The owners of dozens of Spanish brothels will be tried for defrauding VAT in their premises through a business network and the irregular management of credit card payments in their premises. As elDiario.es has learned, the criminal chamber of the National Court has rejected the appeals filed against the prosecution of more than 30 people in the Pompeya operation, including that of the Prosecutor’s Office, which asked that prostitution not be subject to payment of taxes as it is illegal: “Neither the pimp is a businessman nor is the prostituted woman a worker,” alleged the Public Ministry.
The judges claim to share the “ethical disqualifications” of the prosecutor in the case but insist that, if there is no evidence of coercion, prostitution can be a “free will agreement between the client and the person who is professionally engaged in such a task. “.
Operation Pompeya, led by the National High Court, broke out in June 2015, when the National Police arrested more than 60 people linked to some of the largest brothels in the country. The case, seven years later, is one step away from the oral trial with 32 people on the bench accused not of sexually exploiting women but of defrauding 111 million euros between the Personal Income Tax (IRPF) and the Tax on the Added Value (VAT) of the benefits of the premises.
They did it, according to the investigators, by diverting card payments from customers through 130 Point of Sale Terminals (POS) to a corporate tangle that allowed them to avoid the Treasury. Now the criminal chamber of the National Court has rejected various appeals filed against the abbreviated procedure order, including the one presented by the Prosecutor’s Office questioning whether the sexual exploitation of women can be taken into account as a legal activity subject to the payment of VAT , in order to accuse them of this fiscal crime.
As reported by elDiario.es, prosecutor Carlos García Berro criticized Judge José Luis Calama for stating in his indictment that the prostitutes in these premises were “tax workers”, after the investigation could not prove that they lived under the duress of the owners of the premises. This, for the Prosecutor’s Office, supposes a “whitening of pimping” and, in addition, “neither the pimp is a businessman, nor is the prostituted woman a worker, nor is prostitution a provision of services freely agreed between adults.”
The criminal court has sided with the investigating judge and has rejected the prosecutor’s appeal. In their resolution, the judges explain that they share the considerations of the Public Ministry at a moral level but not at a legal level: “Sharing with the Public Prosecutor’s Office the disqualifications of an ethical and offensive nature of human activity that such activity implies, in what that affects the strictly criminal point of view understands, on the contrary, that the activity of prostitution, as an agreement free of will between the client and the person who professionally dedicates himself to such a task, is not illegal”.
What the Penal Code punishes, remembers the room, is to coerce a woman so that she is forced to prostitute herself. “There is no doubt that the proceedings must continue their course” against the accused, says the section of the criminal court made up of Ángela Murillo, Paloma González and Juan Francisco Martel.
In another order in which the judges answer the appeal of another defendant, the judges develop their considerations on why the payment of VAT can be demanded from the owners of brothels even though they flatly reject that there is an employment relationship between the pimp and the women . “And this without entering the stormy world of relations between the employer or professional and the hostess girls, whose labor nature we must reject, for the sake of the comprehensive protection of these women and in order to avoid violating their dignity and other fundamental rights. “.

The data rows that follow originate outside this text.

theorem pvClassifyA_unfold (attr : String) : pvClassifyA attr =
    (if pvC0 (PySem.Str.lower attr) then "wrong color, incorrect hue"
     else if pvC1 (PySem.Str.lower attr) then "without brand logo, missing text, incorrect branding"
     else if pvC2 (PySem.Str.lower attr) then "wrong material texture"
     else if pvC3 (PySem.Str.lower attr) then "wrong pattern"
     else if pvC4 (PySem.Str.lower attr) then "wrong shape, incorrect form"
     else "missing " ++ PySem.Str.slice attr none (some 30)) := rfl

theorem pv_classify_eq (attr : String) : pvClassifyA attr = pvClassifyB attr := by
  rw [pvClassifyA_unfold]
  simp only [pvClassifyB]
  rw [pvBest_eq_min?]
  generalize hs : PySem.Str.lower attr = s
  by_cases h0 : pvC0 s = true
  · rw [if_pos h0, pv_min?_eq s 0 (pv_mem_of_c0 h0)
      (fun q hq => by rcases pvW_cases hq with ⟨h,_⟩|⟨h,_⟩|⟨h,_⟩|⟨h,_⟩|⟨h,_⟩ <;> omega)]
    rfl
  · rw [if_neg h0]
    by_cases h1 : pvC1 s = true
    · rw [if_pos h1, pv_min?_eq s 1 (pv_mem_of_c1 h1)
        (fun q hq => by
          rcases pvW_cases hq with ⟨h,hc⟩|⟨h,_⟩|⟨h,_⟩|⟨h,_⟩|⟨h,_⟩
          · exact absurd hc h0
          all_goals omega)]
      rfl
    · rw [if_neg h1]
      by_cases h2 : pvC2 s = true
      · rw [if_pos h2, pv_min?_eq s 2 (pv_mem_of_c2 h2)
          (fun q hq => by
            rcases pvW_cases hq with ⟨h,hc⟩|⟨h,hc⟩|⟨h,_⟩|⟨h,_⟩|⟨h,_⟩
            · exact absurd hc h0
            · exact absurd hc h1
            all_goals omega)]
        rfl
      · rw [if_neg h2]
        by_cases h3 : pvC3 s = true
        · rw [if_pos h3, pv_min?_eq s 3 (pv_mem_of_c3 h3)
            (fun q hq => by
              rcases pvW_cases hq with ⟨h,hc⟩|⟨h,hc⟩|⟨h,hc⟩|⟨h,_⟩|⟨h,_⟩
              · exact absurd hc h0
              · exact absurd hc h1
              · exact absurd hc h2
              all_goals omega)]
          rfl
        · rw [if_neg h3]
          by_cases h4 : pvC4 s = true
          · rw [if_pos h4, pv_min?_eq s 4 (pv_mem_of_c4 h4)
              (fun q hq => by
                rcases pvW_cases hq with ⟨h,hc⟩|⟨h,hc⟩|⟨h,hc⟩|⟨h,hc⟩|⟨h,_⟩
                · exact absurd hc h0
                · exact absurd hc h1
                · exact absurd hc h2
                · exact absurd hc h3
                all_goals omega)]
            rfl
          · rw [if_neg h4]
            have hnil : pvW s = [] := by
              rw [List.eq_nil_iff_forall_not_mem]
              intro p hp
              rcases pvW_cases hp with ⟨_,hc⟩|⟨_,hc⟩|⟨_,hc⟩|⟨_,hc⟩|⟨_,hc⟩
              · exact h0 hc
              · exact h1 hc
              · exact h2 hc
              · exact h3 hc
              · exact h4 hc
            rw [hnil]
            rfl

theorem pv_step_eq (negatives : List String) (attr : String) :
    (let attr_lower := PySem.Str.lower attr
     if PySem.Str.isIn "color" attr_lower ||
        (["red", "blue", "green", "black", "white"].any (fun c => PySem.Str.isIn c attr_lower)) then
       negatives ++ ["wrong color, incorrect hue"]
     else if PySem.Str.isIn "brand" attr_lower || PySem.Str.isIn "logo" attr_lower ||
             PySem.Str.isIn "text" attr_lower then
       negatives ++ ["without brand logo, missing text, incorrect branding"]
     else if PySem.Str.isIn "material" attr_lower ||
             (["leather", "plastic", "metal", "fabric"].any (fun m => PySem.Str.isIn m attr_lower)) then
       negatives ++ ["wrong material texture"]
     else if PySem.Str.isIn "pattern" attr_lower ||
             (["stripe", "check", "solid"].any (fun p => PySem.Str.isIn p attr_lower)) then
       negatives ++ ["wrong pattern"]
     else if PySem.Str.isIn "shape" attr_lower then
       negatives ++ ["wrong shape, incorrect form"]
     else
       negatives ++ ["missing " ++ PySem.Str.slice attr none (some 30)]) =
    negatives ++ [pvClassifyA attr] := by
  show (if _ then _ else _) = _
  rw [pvClassifyA_unfold attr]
  simp only [pvC0, pvC1, pvC2, pvC3, pvC4]
  split_ifs <;> rfl

theorem pv_foldA (xs : List String) (acc : List String) :
    xs.foldl (fun negatives attr =>
      let attr_lower := PySem.Str.lower attr
      if PySem.Str.isIn "color" attr_lower ||
         (["red", "blue", "green", "black", "white"].any (fun c => PySem.Str.isIn c attr_lower)) then
        negatives ++ ["wrong color, incorrect hue"]
      else if PySem.Str.isIn "brand" attr_lower || PySem.Str.isIn "logo" attr_lower ||
              PySem.Str.isIn "text" attr_lower then
        negatives ++ ["without brand logo, missing text, incorrect branding"]
      else if PySem.Str.isIn "material" attr_lower ||
              (["leather", "plastic", "metal", "fabric"].any (fun m => PySem.Str.isIn m attr_lower)) then
        negatives ++ ["wrong material texture"]
      else if PySem.Str.isIn "pattern" attr_lower ||
              (["stripe", "check", "solid"].any (fun p => PySem.Str.isIn p attr_lower)) then
        negatives ++ ["wrong pattern"]
      else if PySem.Str.isIn "shape" attr_lower then
        negatives ++ ["wrong shape, incorrect form"]
      else
        negatives ++ ["missing " ++ PySem.Str.slice attr none (some 30)]) acc =
    acc ++ xs.map pvClassifyA := by
  induction xs generalizing acc with
  | nil => simp
  | cons x t ih =>
      rw [List.foldl_cons, pv_step_eq, ih, List.map_cons]
      simp

theorem pv_foldB (xs : List String) (s : List String) :
    xs.foldl (fun (acc : PySem.Set String × List String) attr =>
      let neg := pvClassifyB attr
      if PySem.Set.contains acc.1 neg then acc
      else (PySem.Set.add acc.1 neg, acc.2 ++ [neg])) (s, s) =
    ((xs.map pvClassifyB).foldl PySem.Set.add s, (xs.map pvClassifyB).foldl PySem.Set.add s) := by
  induction xs generalizing s with
  | nil => rfl
  | cons x t ih =>
      simp only [List.foldl_cons, List.map_cons]
      rw [show (if PySem.Set.contains s (pvClassifyB x) then (s, s)
            else (PySem.Set.add s (pvClassifyB x), s ++ [pvClassifyB x])) =
          ((PySem.Set.add s (pvClassifyB x)), (PySem.Set.add s (pvClassifyB x))) from ?_, ih]
      by_cases hm : pvClassifyB x ∈ s <;> simp [PySem.Set.add, hm]

-- ===== VERDICT (by name: the statement is the Claim_ definition above) =====
theorem build_negative_from_failed_spec : Claim_equal_build_negative_from_failed := by
  intro xs _
  unfold Spec_build_negative_from_failed build_negative_from_failed build_negative_from_failed_alt
  rw [pv_foldA, show (PySem.Set.empty : PySem.Set String) = ([] : List String) from rfl,
    pv_foldB, List.nil_append, PySem.List.dedup_eq_ofList, PySem.Set.ofList_eq_foldl,
    List.map_congr_left (fun a _ => pv_classify_eq a)]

The room also answers here to the considerations of the Prosecutor’s Office affirming that they should go to trial for that fiscal crime. Considering that they must pay VAT, according to the National High Court, is “perfectly reconcilable with the rejection of the despicable conditions in which people dedicated to prostitution and alternate perform their services.” This debate, in addition, “is a matter of oral proceedings that cannot be resolved at this procedural moment,” they settle.

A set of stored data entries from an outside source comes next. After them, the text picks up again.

-- a fold over range(len(xs)-1) reading xs[i], xs[i+1] is a fold over consecutive pairs
theorem pvFoldl_range_zip {β : Type} (xs : List Nat) (g : β → Nat → Nat → β) :
    ∀ (init : β),
    (List.range (xs.length - 1)).foldl
      (fun acc i => g acc (xs.getD i 0) (xs.getD (i + 1) 0)) init
    = (xs.zip xs.tail).foldl (fun acc pq => g acc pq.1 pq.2) init := by
  induction xs with
  | nil => intro init; simp
  | cons x xs ih =>
    intro init
    rcases xs with _ | ⟨y, rest⟩
    · simp
    · rw [show (x :: y :: rest).length - 1 = (y :: rest).length from by simp,
        show (y :: rest).length = rest.length + 1 from rfl, List.range_succ_eq_map,
        List.foldl_cons, List.foldl_map]
      calc (List.range rest.length).foldl
            (fun acc i => g acc ((x :: y :: rest).getD (Nat.succ i) 0)
              ((x :: y :: rest).getD (Nat.succ i + 1) 0))
            (g init ((x :: y :: rest).getD 0 0) ((x :: y :: rest).getD 1 0))
          = (List.range rest.length).foldl
            (fun acc i => g acc ((y :: rest).getD i 0) ((y :: rest).getD (i + 1) 0))
            (g init x y) := by
            apply PySem.List.foldl_congr_mem
            intro acc i _; rfl
        _ = (List.range ((y :: rest).length - 1)).foldl
            (fun acc i => g acc ((y :: rest).getD i 0) ((y :: rest).getD (i + 1) 0))
            (g init x y) := by
            rw [show (y :: rest).length - 1 = rest.length from by simp]
        _ = ((y :: rest).zip (y :: rest).tail).foldl
            (fun acc pq => g acc pq.1 pq.2) (g init x y) := ih (g init x y)
        _ = ((x :: y :: rest).zip (x :: y :: rest).tail).foldl
            (fun acc pq => g acc pq.1 pq.2) init := by
            simp

-- the port of A, with its Int-index machinery discharged, is the Nat-pair loop
theorem pvA_eq_loopA (args : List String) :
    convert_args args = (pvLoopA ("-_" :: args) PySem.Dict.empty).items := by
  simp only [convert_args]
  set big : List String := "-_" :: args with hbig
  set PL : List Nat := pvPN big ++ [big.length] with hPL
  have hcast : PySem.List.pyRange 0 (big.length : Int) 1
      = (List.range big.length).map (fun k : Nat => (k : Int)) := by
    rw [PySem.List.pyRange_one]
    simp
  have hfilter :
      ((PySem.List.pyRange 0 (big.length : Int) 1).filter
        (fun i => PySem.Str.pyGet? (PySem.List.pyGetD big i "") 0 == some '-'))
      ++ [(big.length : Int)]
      = PL.map (fun k : Nat => (k : Int)) := by
    rw [hcast, List.filter_map]
    have hcomp : (fun i : Int => PySem.Str.pyGet? (PySem.List.pyGetD big i "") 0 == some '-')
        ∘ (fun k : Nat => (k : Int)) = fun i : Nat => pvFlag (big.getD i "") := by
      funext i
      simp [pvFlag, PySem.List.pyGetD_natCast]
    rw [hcomp, pvPN_eq_filter, hPL]
    simp
  rw [hfilter]
  have hlen : ((PL.map (fun k : Nat => (k : Int))).length : Int) - 1
      = ((PL.length - 1 : Nat) : Int) := by
    have : 1 ≤ PL.length := by rw [hPL]; simp
    simp only [List.length_map]
    omega
  rw [hlen, PySem.List.pyRange_one]
  have hrange : (((PL.length - 1 : Nat) : Int) - 0).toNat = PL.length - 1 := by simp
  rw [hrange]
  have hmapfun : (List.range (PL.length - 1)).map (fun k : Nat => ((0 : Int) + (k : Nat)))
      = (List.range (PL.length - 1)).map (fun k : Nat => ((k : Nat) : Int)) := by
    apply List.map_congr_left; intro x _; simp
  rw [hmapfun, List.foldl_map]
  apply congrArg PySem.Dict.items
  calc (List.range (PL.length - 1)).foldl _ PySem.Dict.empty
      = (List.range (PL.length - 1)).foldl
          (fun tree i => pvStep tree
            (PySem.Str.slice (big.getD (PL.getD i 0) "") (some 1) none,
             PySem.Str.join " "
              ((big.drop (PL.getD i 0 + 1)).take
                (PL.getD (i + 1) 0 - (PL.getD i 0 + 1)))))
          PySem.Dict.empty := by
        apply PySem.List.foldl_congr_mem
        intro acc i _
        simp only [PySem.List.pyGetD_natCast, pvGetD_map_cast]
        rw [show ((i : Nat) : Int) + 1 = (((i + 1 : Nat)) : Int) from by push_cast; ring]
        simp only [PySem.List.pyGetD_natCast, pvGetD_map_cast]
        rw [show ((PL.getD i 0 : Nat) : Int) + 1 = ((PL.getD i 0 + 1 : Nat) : Int) from by
          push_cast; ring]
        rw [PySem.List.slice_natCast]
        simp [pvStep]
    _ = (PL.zip PL.tail).foldl
          (fun tree pq => pvStep tree
            (PySem.Str.slice (big.getD pq.1 "") (some 1) none,
             PySem.Str.join " " ((big.drop (pq.1 + 1)).take (pq.2 - (pq.1 + 1)))))
          PySem.Dict.empty :=
        pvFoldl_range_zip (β := PySem.Dict String (List String)) PL
          (fun tree p q => pvStep tree
            (PySem.Str.slice (big.getD p "") (some 1) none,
             PySem.Str.join " " ((big.drop (p + 1)).take (q - (p + 1)))))
          PySem.Dict.empty
    _ = pvLoopA big PySem.Dict.empty := by rw [pvLoopA, ← hPL]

One of the appeals that the criminal court has rejected is that of Jesús María Larrañaga, owner of the Larratruk company that allegedly helped brothel owners channel their income behind the back of the Treasury. The room recognizes that “it is doubtful” that the fraud systems analyzed can be considered as crimes against the Public Treasury in the case of this businessman or, rather, money laundering, but they conclude that this will have to be determined in the trial.
“The doubts raised by the Public Prosecutor’s Office regarding the existence of an alleged crime against the Public Treasury must be cleared up during the oral trial,” says one of these resolutions examined by this newspaper.
In other cases that reject appeals from more defendants, the criminal court endorses Judge Calama’s “solid argumentation” to prosecute 32 people. “The result of the police and judicial investigation carried out has managed to turn the initial suspicions and conjectures into true and convincing rational indications of criminality” despite, says the court, “the evident signs of opacity that those involved have shown during the processing of the the cause”.